** TASK STATEMENT **
Scan the entries for lines with the word "unfold" and copy those lines.

** RECORDS FOR THIS TASK **
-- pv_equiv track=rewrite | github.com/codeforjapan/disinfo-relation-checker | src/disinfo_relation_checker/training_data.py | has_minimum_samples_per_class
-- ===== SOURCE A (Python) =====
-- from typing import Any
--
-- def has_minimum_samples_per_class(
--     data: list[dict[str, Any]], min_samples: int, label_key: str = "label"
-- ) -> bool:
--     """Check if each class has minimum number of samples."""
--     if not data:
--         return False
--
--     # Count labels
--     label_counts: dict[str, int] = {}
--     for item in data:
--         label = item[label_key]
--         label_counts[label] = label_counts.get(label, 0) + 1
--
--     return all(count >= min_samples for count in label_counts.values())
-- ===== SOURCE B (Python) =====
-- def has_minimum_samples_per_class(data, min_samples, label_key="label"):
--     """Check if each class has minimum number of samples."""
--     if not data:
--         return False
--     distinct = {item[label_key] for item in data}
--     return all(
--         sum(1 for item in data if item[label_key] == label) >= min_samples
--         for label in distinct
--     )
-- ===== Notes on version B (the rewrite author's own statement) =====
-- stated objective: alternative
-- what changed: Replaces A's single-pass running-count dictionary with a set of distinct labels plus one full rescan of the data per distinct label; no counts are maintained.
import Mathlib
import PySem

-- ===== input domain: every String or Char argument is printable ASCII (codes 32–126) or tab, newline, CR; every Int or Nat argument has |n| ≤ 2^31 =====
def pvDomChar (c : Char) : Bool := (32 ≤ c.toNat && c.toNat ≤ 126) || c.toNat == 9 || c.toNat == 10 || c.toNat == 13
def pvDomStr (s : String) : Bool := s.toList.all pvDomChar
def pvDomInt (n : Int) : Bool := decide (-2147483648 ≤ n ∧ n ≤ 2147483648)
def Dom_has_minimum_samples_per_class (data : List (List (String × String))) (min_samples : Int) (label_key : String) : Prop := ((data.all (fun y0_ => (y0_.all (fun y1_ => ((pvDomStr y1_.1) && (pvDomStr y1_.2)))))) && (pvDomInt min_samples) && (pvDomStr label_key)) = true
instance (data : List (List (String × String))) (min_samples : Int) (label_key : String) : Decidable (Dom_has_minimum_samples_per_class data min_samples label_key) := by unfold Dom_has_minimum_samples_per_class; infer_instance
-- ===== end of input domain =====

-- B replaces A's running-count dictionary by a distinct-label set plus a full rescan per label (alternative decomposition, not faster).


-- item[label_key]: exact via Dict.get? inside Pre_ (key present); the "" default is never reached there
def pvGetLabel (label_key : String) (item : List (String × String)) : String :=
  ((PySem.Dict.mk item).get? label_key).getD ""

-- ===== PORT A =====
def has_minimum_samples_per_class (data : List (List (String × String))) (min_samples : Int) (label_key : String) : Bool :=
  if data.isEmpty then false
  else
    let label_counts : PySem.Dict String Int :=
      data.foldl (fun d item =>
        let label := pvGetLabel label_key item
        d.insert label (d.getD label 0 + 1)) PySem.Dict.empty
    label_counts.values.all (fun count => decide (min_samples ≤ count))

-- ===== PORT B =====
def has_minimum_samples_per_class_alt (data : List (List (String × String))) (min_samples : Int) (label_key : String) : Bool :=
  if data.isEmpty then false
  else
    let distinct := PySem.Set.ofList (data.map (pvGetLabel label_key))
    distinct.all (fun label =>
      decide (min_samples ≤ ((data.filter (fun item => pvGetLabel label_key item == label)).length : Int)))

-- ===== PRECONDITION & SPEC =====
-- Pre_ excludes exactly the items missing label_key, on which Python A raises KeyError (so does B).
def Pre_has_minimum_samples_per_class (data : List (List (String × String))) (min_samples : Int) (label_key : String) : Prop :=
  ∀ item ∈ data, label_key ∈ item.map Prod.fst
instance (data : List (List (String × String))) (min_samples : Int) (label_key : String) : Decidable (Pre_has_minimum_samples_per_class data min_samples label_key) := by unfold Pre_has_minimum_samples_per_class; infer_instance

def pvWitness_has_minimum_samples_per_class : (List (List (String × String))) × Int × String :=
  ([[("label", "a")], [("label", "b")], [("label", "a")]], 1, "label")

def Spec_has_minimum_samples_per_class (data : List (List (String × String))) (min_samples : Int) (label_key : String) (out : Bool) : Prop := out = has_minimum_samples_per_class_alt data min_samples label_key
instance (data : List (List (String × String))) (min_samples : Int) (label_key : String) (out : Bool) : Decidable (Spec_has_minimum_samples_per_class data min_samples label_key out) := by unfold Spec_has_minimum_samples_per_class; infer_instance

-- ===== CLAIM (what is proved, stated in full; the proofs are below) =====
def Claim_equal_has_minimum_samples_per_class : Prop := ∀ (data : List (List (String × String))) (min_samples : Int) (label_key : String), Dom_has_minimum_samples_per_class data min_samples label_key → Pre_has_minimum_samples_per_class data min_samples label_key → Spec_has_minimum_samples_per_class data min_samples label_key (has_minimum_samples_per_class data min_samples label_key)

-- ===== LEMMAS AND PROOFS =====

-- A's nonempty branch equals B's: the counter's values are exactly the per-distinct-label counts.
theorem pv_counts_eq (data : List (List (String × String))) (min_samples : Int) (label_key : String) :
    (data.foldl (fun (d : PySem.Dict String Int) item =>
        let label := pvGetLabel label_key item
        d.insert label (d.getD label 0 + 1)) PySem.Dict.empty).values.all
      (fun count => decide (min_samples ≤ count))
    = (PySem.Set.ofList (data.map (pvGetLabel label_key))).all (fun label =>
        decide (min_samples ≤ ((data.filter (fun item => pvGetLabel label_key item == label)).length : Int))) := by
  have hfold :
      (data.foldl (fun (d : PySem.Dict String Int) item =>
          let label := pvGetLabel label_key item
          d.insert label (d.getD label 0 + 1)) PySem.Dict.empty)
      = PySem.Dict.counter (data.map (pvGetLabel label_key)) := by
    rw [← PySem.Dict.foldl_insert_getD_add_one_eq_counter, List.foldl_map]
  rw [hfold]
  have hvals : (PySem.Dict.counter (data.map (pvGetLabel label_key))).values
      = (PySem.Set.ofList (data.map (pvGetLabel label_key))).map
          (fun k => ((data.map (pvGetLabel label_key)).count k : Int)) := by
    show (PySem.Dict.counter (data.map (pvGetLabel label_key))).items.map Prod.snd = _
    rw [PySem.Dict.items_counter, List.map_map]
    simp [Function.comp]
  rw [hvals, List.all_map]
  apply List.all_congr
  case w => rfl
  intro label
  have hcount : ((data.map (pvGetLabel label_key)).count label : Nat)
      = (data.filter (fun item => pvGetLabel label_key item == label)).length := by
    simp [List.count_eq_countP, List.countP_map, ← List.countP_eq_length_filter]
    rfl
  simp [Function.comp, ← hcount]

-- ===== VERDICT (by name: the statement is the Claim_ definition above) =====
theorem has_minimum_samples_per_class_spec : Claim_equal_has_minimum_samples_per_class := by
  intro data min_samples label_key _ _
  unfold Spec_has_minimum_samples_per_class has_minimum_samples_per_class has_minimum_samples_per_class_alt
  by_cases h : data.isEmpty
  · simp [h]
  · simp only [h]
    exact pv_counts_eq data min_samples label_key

** TASK OUTPUT **
instance (data : List (List (String × String))) (min_samples : Int) (label_key : String) : Decidable (Dom_has_minimum_samples_per_class data min_samples label_key) := by unfold Dom_has_minimum_samples_per_class; infer_instance
instance (data : List (List (String × String))) (min_samples : Int) (label_key : String) : Decidable (Pre_has_minimum_samples_per_class data min_samples label_key) := by unfold Pre_has_minimum_samples_per_class; infer_instance
instance (data : List (List (String × String))) (min_samples : Int) (label_key : String) (out : Bool) : Decidable (Spec_has_minimum_samples_per_class data min_samples label_key out) := by unfold Spec_has_minimum_samples_per_class; infer_instance
  unfold Spec_has_minimum_samples_per_class has_minimum_samples_per_class has_minimum_samples_per_class_alt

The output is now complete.